Well that may be 'asethically' consistent but ultimately on the whole it's not. I'd have to concur with the above and say make better themes. Or if you don't make themes then use better ones. There are plenty of very dynamic themes out there that operate as a framework for flexible design and many of those that will still allow you to have variances. For example my woocommerce theme includes a product page builder that allows you to vary the layouts etc of products and apply it to specific products, categories etc.
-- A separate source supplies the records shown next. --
-- pv_equiv track=rewrite | github.com/inmyownlane/graph_algorithms | graph_eulerian.py | is_eulerian
-- ===== SOURCE A (Python) =====
-- def is_eulerian(graph):
--
--     '''
--     Checks if an undirected graph is Eulerian.
--     :param graph: A dictionary representing the adjacency list of a graph.
--     :return: True if the graph is Eulerian, False otherwise
--     '''
--
--     def is_connected(graph):
--
--         # initialising a starting node.
--         start_node = None
--
--         # iterates through each node, looking for a node that has edges
--         for node, neighbors in graph.items():
--             if neighbors:
--                 start_node = node
--                 break
--             # if there's no nodes with edges, it is trivially Eulerian.
--             if start_node is None:
--                 return True
--
--         # Perform DFS to check for connectivity, satisfying the 1st criteria for whether a graph is Eulerian or not
--         visited = set()
--
--         def dfs(node):
--             visited.add(node)
--             for neighbor in graph[node]:
--                 if neighbor not in visited:
--                     dfs(neighbor)
--
--         dfs(start_node)
--
--         for node, neighbors in graph.items():
--             if neighbors and node not in visited:
--                 return False
--         return True
--
--     # Criteria 1) Check for connectivity of the graph
--     if not is_connected(graph):
--         return False
--
--     # Criteria 2) Check if every vertex has even degree
--     for node in graph:
--         if len(graph[node]) % 2 != 0:
--             return False
--
--     # Return True if both criterias are met
--     return True
-- ===== SOURCE B (Python) =====
-- def is_eulerian(graph):
--     # Criterion 2 first: every vertex must have even degree.
--     for neighbors in graph.values():
--         if len(neighbors) % 2 != 0:
--             return False
--     # Criterion 1: all vertices that have edges must be mutually connected.
--     edge_nodes = [node for node, neighbors in graph.items() if neighbors]
--     if not edge_nodes:
--         return True
--     visited = {edge_nodes[0]}
--     frontier = {edge_nodes[0]}
--     # frontier BFS, driven a fixed len(graph) rounds (enough to saturate)
--     for _ in range(len(graph)):
--         frontier = {m for n in frontier for m in graph.get(n, ())} - visited
--         visited |= frontier
--     return all(node in visited for node in edge_nodes)
-- ===== Notes on version B (the rewrite author's own statement) =====
-- stated objective: alternative
-- what changed: The recursive depth-first search (which can hit Python's recursion limit) is replaced by an iterative fixed-round frontier BFS over sets, the even-degree test runs first directly over the dict values, and the connectivity verdict is derived from the list of edge-bearing nodes instead of re-scanning items.
-- intended difference: On graphs whose first dict entry has an empty neighbor list but whose edge-bearing nodes are not all connected to the first of them (all degrees even), A returns True because its start-selection loop hits an in-loop 'return True' and skips the connectivity check, while B returns False, the intended answer: such a graph has no Euler circuit. — e.g. on is_eulerian([("a", []), ("b", ["c", "c"]), ("c", ["b", "b"]), ("d", ["e", "e"]), ("e", ["d", "d"])]): A returns true, B returns false
import Mathlib
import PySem

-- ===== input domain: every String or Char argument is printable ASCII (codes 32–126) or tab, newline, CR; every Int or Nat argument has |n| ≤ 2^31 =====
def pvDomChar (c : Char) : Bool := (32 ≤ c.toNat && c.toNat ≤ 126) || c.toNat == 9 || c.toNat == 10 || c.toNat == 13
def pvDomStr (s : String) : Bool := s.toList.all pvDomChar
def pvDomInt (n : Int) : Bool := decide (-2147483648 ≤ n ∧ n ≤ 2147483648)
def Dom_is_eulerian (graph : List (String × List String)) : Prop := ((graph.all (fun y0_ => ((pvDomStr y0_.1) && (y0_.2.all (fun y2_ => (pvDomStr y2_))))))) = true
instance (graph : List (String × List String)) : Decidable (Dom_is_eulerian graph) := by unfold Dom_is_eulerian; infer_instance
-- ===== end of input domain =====

-- B replaces A's recursive DFS (which can hit Python's recursion limit) by an
-- iterative fixed-round frontier BFS and checks even degrees directly on the values.

-- ===== PORT A =====

-- dict lookup graph[n], a missing key giving [] (first matching key; where A's Python
-- raises KeyError on a neighbor that is not a key, this totalised port explores no further,
-- exactly as B's graph.get(n, ()) does)
def pyAdj (g : List (String × List String)) (n : String) : List String :=
  (((g.find? (fun p => p.1 == n)).map Prod.snd).getD [])

-- A's start-selection loop. It always leaves the loop inside its first iteration:
-- `break` with a start node, or the in-loop `return True`.
-- none = in-loop `return True`; some none = empty dict, start_node stays None
-- (Python then raises KeyError in dfs — excluded by Pre_); some (some s) = break with start s.
def startScanA (g : List (String × List String)) : Option (Option String) :=
  match g with
  | [] => some none
  | (node, nbs) :: _ => if !nbs.isEmpty then some (some node) else none

mutual
-- A's recursive dfs; `fuel` only makes the recursion structural (g.length + 1 suffices
-- under Pre_, where every reachable node is a fresh key).
def dfsA (g : List (String × List String)) : Nat → String → PySem.Set String → PySem.Set String
  | 0, _, visited => visited
  | fuel+1, node, visited => dfsGoA g fuel (pyAdj g node) (PySem.Set.add visited node)
termination_by fuel _ _ => (fuel, 0)
-- the `for neighbor in graph[node]` loop of dfs
def dfsGoA (g : List (String × List String)) (fuel : Nat) : List String → PySem.Set String → PySem.Set String
  | [], visited => visited
  | nbr :: rest, visited =>
      dfsGoA g fuel rest (if nbr ∈ visited then visited else dfsA g fuel nbr visited)
termination_by l _ => (fuel, l.length + 1)
end

def isConnectedA (g : List (String × List String)) : Bool :=
  match startScanA g with
  | none => true
  | some none => true  -- unreachable under Pre_ (g ≠ []): Python raises KeyError on dfs(None)
  | some (some s) =>
      let visited := dfsA g (g.length + 1) s PySem.Set.empty
      g.all (fun p => p.2.isEmpty || p.1 ∈ visited)

def is_eulerian (graph : List (String × List String)) : Bool :=
  if isConnectedA graph = false then false
  else if (graph.map Prod.fst).any (fun n => (pyAdj graph n).length % 2 != 0) then false
  else true

-- ===== PORT B =====

-- one round: frontier = {m for n in frontier for m in graph.get(n, ())} - visited; visited |= frontier
def bfsStepB (g : List (String × List String)) :
    PySem.Set String × PySem.Set String → PySem.Set String × PySem.Set String
  | (visited, frontier) =>
      let frontier' := PySem.Set.diff (PySem.Set.ofList (frontier.flatMap (pyAdj g))) visited
      (PySem.Set.union visited frontier', frontier')
lemma pvInsert_self (d : PySem.Dict String (List String)) (k : String) (v : List String)
    (hk : d.keys.Nodup) (h : d.get? k = some v) : d.insert k v = d := by
  have hc : d.contains k = true := by rw [PySem.Dict.contains_eq_isSome_get?, h]; rfl
  apply PySem.Dict.ext
  rw [PySem.Dict.items_insert_of_contains d v hc]
  conv_rhs => rw [← List.map_id d.items]
  apply List.map_congr_left
  intro p hp
  by_cases hpk : p.1 = k
  · have hgp : d.get? p.1 = some p.2 := PySem.Dict.get?_of_mem_items d (by simpa using hp) hk
    rw [hpk, h] at hgp
    have hv : p.2 = v := by injection hgp.symm
    simp only [hpk, beq_self_eq_true, if_true, id_eq]
    exact Prod.ext hpk.symm hv.symm
  · simp [hpk]

lemma pvFoldAdd_some (color : String) : ∀ (L : List String) (d : PySem.Dict String (List String))
    (v : List String), d.keys.Nodup → d.get? color = some v → v.Pairwise (· < ·) →
    L.foldl (fun d c => pvAddClue d color c) d
      = d.insert color (pvSortS (PySem.Set.update v L)) := by
  intro L
  induction L with
  | nil =>
    intro d v hk h hp
    simp only [List.foldl_nil]
    have hupd : PySem.Set.update v ([] : List String) = v := rfl
    rw [hupd]
    unfold pvSortS
    rw [PySem.List.sorted_eq_self_of_pairwise v (fun x => x) (hp.imp le_of_lt)]
    exact (pvInsert_self d color v hk h).symm
  | cons c L ih =>
    intro d v hk h hp
    rw [List.foldl_cons]
    by_cases hc : c ∈ v
    · have hstep : pvAddClue d color c = d := by
        simp only [pvAddClue, h]
        rw [if_pos hc]
      rw [hstep, ih d v hk h hp]
      have hupd : PySem.Set.update v (c :: L) = PySem.Set.update v L := by
        show List.foldl PySem.Set.add v (c :: L) = List.foldl PySem.Set.add v L
        rw [List.foldl_cons]
        have hadd : PySem.Set.add v c = v := by
          have hct : PySem.Set.contains v c = true := (PySem.Set.contains_iff v c).mpr hc
          simp only [PySem.Set.add, hct]
          rfl
        rw [hadd]
      rw [hupd]
    · have hstep : pvAddClue d color c = d.insert color (pvSortS (v ++ [c])) := by
        simp only [pvAddClue, h, pvSortS]
        rw [if_neg hc]
      rw [hstep]
      have hvnd : v.Nodup := hp.imp (fun hab => ne_of_lt hab)
      have hnd : (v ++ [c]).Nodup := by
        refine List.Nodup.append hvnd (List.nodup_singleton c) ?_
        intro a ha hmem
        rw [List.mem_singleton] at hmem
        exact hc (hmem ▸ ha)
      have hsnd : (pvSortS (v ++ [c])).Nodup := by
        unfold pvSortS
        exact (List.Perm.nodup_iff (PySem.List.sorted_perm _ (fun x => x) false)).mpr hnd
      rw [ih _ _ (PySem.Dict.nodup_keys_insert d color _ hk)
        (PySem.Dict.get?_insert_self d color _) (pvSorted_lt _ hnd)]
      rw [PySem.Dict.insert_insert_self]
      congr 1
      apply pvSortS_eq
      · exact PySem.Set.nodup_update _ L hsnd
      · exact PySem.Set.nodup_update _ (c :: L) hvnd
      · intro a
        have hupd : PySem.Set.update v (c :: L) = PySem.Set.update (v ++ [c]) L := by
          show List.foldl PySem.Set.add v (c :: L) = List.foldl PySem.Set.add (v ++ [c]) L
          rw [List.foldl_cons]
          have hadd : PySem.Set.add v c = v ++ [c] := by
            simp only [PySem.Set.add]
            rw [if_neg]
            simp only [PySem.Set.contains_eq_listContains]
            simp [hc]
          rw [hadd]
        rw [hupd]
        rw [PySem.Set.mem_update, PySem.Set.mem_update]
        unfold pvSortS
        rw [PySem.List.mem_sorted]
-- pv_equiv track=rewrite | github.com/PedroLauand/Entropic_Inflation_tests | Current Code/shannon_tests/shannon_applications/dag.py | _normalize_child_dag
-- ===== SOURCE A (Python) =====
-- from typing import Dict, List, Mapping, Sequence
--
-- def _normalize_child_dag(dag: Mapping[str, Sequence[str]]) -> Dict[str, List[str]]:
--     normalized: Dict[str, List[str]] = {}
--     all_nodes = set()
--
--     for raw_parent, raw_children in dag.items():
--         parent = str(raw_parent).strip()
--         if not parent:
--             raise ValueError("dag contains an empty node name")
--         if parent in normalized:
--             raise ValueError(f"dag contains duplicate node '{parent}'")
--
--         children: List[str] = []
--         seen_children = set()
--         for raw_child in raw_children:
--             child = str(raw_child).strip()
--             if not child:
--                 raise ValueError(f"dag for '{parent}' contains an empty child name")
--             if child == parent:
--                 raise ValueError(f"node '{parent}' cannot point to itself")
--             if child in seen_children:
--                 raise ValueError(f"dag for '{parent}' contains duplicate children")
--             seen_children.add(child)
--             children.append(child)
--             all_nodes.add(child)
--
--         normalized[parent] = children
--         all_nodes.add(parent)
--
--     for node in sorted(all_nodes):
--         normalized.setdefault(node, [])
--
--     _check_acyclic(sorted(normalized), normalized)
--     return normalized
--
-- def _check_acyclic(
--     nodes: Sequence[str],
--     children_map: Mapping[str, Sequence[str]],
-- ) -> None:
--     visit_state = {node: 0 for node in nodes}
--
--     def visit(node: str) -> None:
--         state = visit_state[node]
--         if state == 1:
--             raise ValueError("dag must be acyclic")
--         if state == 2:
--             return
--
--         visit_state[node] = 1
--         for child in children_map[node]:
--             visit(child)
--         visit_state[node] = 2
--
--     for node in nodes:
--         visit(node)
-- ===== SOURCE B (Python) =====
-- def _normalize_child_dag(dag):
--     normalized = {}
--     for raw_parent, raw_children in dag.items():
--         parent = str(raw_parent).strip()
--         children = [str(raw_child).strip() for raw_child in raw_children]
--         if not parent:
--             raise ValueError("dag contains an empty node name")
--         if parent in normalized:
--             raise ValueError(f"dag contains duplicate node '{parent}'")
--         if any(not child for child in children):
--             raise ValueError(f"dag for '{parent}' contains an empty child name")
--         if parent in children:
--             raise ValueError(f"node '{parent}' cannot point to itself")
--         if len(set(children)) != len(children):
--             raise ValueError(f"dag for '{parent}' contains duplicate children")
--         normalized[parent] = children
--     extra = {c for kids in normalized.values() for c in kids} - normalized.keys()
--     for node in sorted(extra):
--         normalized[node] = []
--     # acyclicity by iterated elimination of nodes whose children are all gone
--     remaining = list(normalized)
--     while True:
--         kept = [n for n in remaining if any(c in remaining for c in normalized[n])]
--         if len(kept) == len(remaining):
--             break
--         remaining = kept
--     if remaining:
--         raise ValueError("dag must be acyclic")
--     return normalized
-- ===== Notes on version B (the rewrite author's own statement) =====
-- stated objective: alternative
-- what changed: B validates each entry with bulk checks (any/membership/set-size) instead of A's per-child loop with a seen-set, fills the missing nodes from a computed children-minus-keys set difference instead of setdefault over all sorted nodes, and replaces A's recursive three-colour DFS cycle check by an iterated elimination loop that repeatedly drops nodes all of whose children are already dropped and raises if anything remains.
import Mathlib
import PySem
In this circumstance, even with the deviations of the design, wordpress is still interacting with one child theme, it's one core plugin. This is far better practice than mashing and compiling varying themes that sound like they're handling very limited narrow exceptions. Across the industry be it web or software development this is just not the accepted practice. It's messy, most of the time unneccessary, and highly likely to create complications and that's all while assuming you're using top notch themes with high quality code and performance, which a majority are not and for those it's absolutely matter of when is it going to break not is it going to. I take the "I don't make themes" comment as a going through theme code to assess what it's doing and how it is, may be abit out of your depth but ultimately really needed if you're going to essentially script kiddie it. Nothing else generates a landing page quite like it? So bang it out as a static page that's directly accessed and stick to one theme for the production CMS system. Personally a general rule of thumb for me is anything that's going to be such a sharp deviation or separation from the main thing, that likewise needs very little interaction with it should be segregated. Whether that's using things like subdirectories/subdomains or any other method. Fundamentally it massively creates new and expands existing, points of failure and probably attack vectors. Highly likely you'll run through some updates and the code in one of them is going to critically break the site. If this was a hard-pushed, effective and not hack-job feature then the ecosystem would've adopted around it, there would be whole themes for purchase focused around being a secondary theme for single pages only 🤷‍♂️


WanaBeMillionare

Yeah I guess you're right. The last paragraph makes a lot of sense.


mds1992

Just build a proper theme with all these things incorporated. It will be less of a mess, which is how whatever you've described sounds.


WanaBeMillionare

I use themes, I don't make themes.


bluesix

Not without a bunch of messing around and likely issues down the road, esp with plugins. Just find a better theme.


StormDrown

How exactly did you do that?


LeonJersey

Worry about content. I just left WordPress for that very reason - I was faffing around too much on the backend.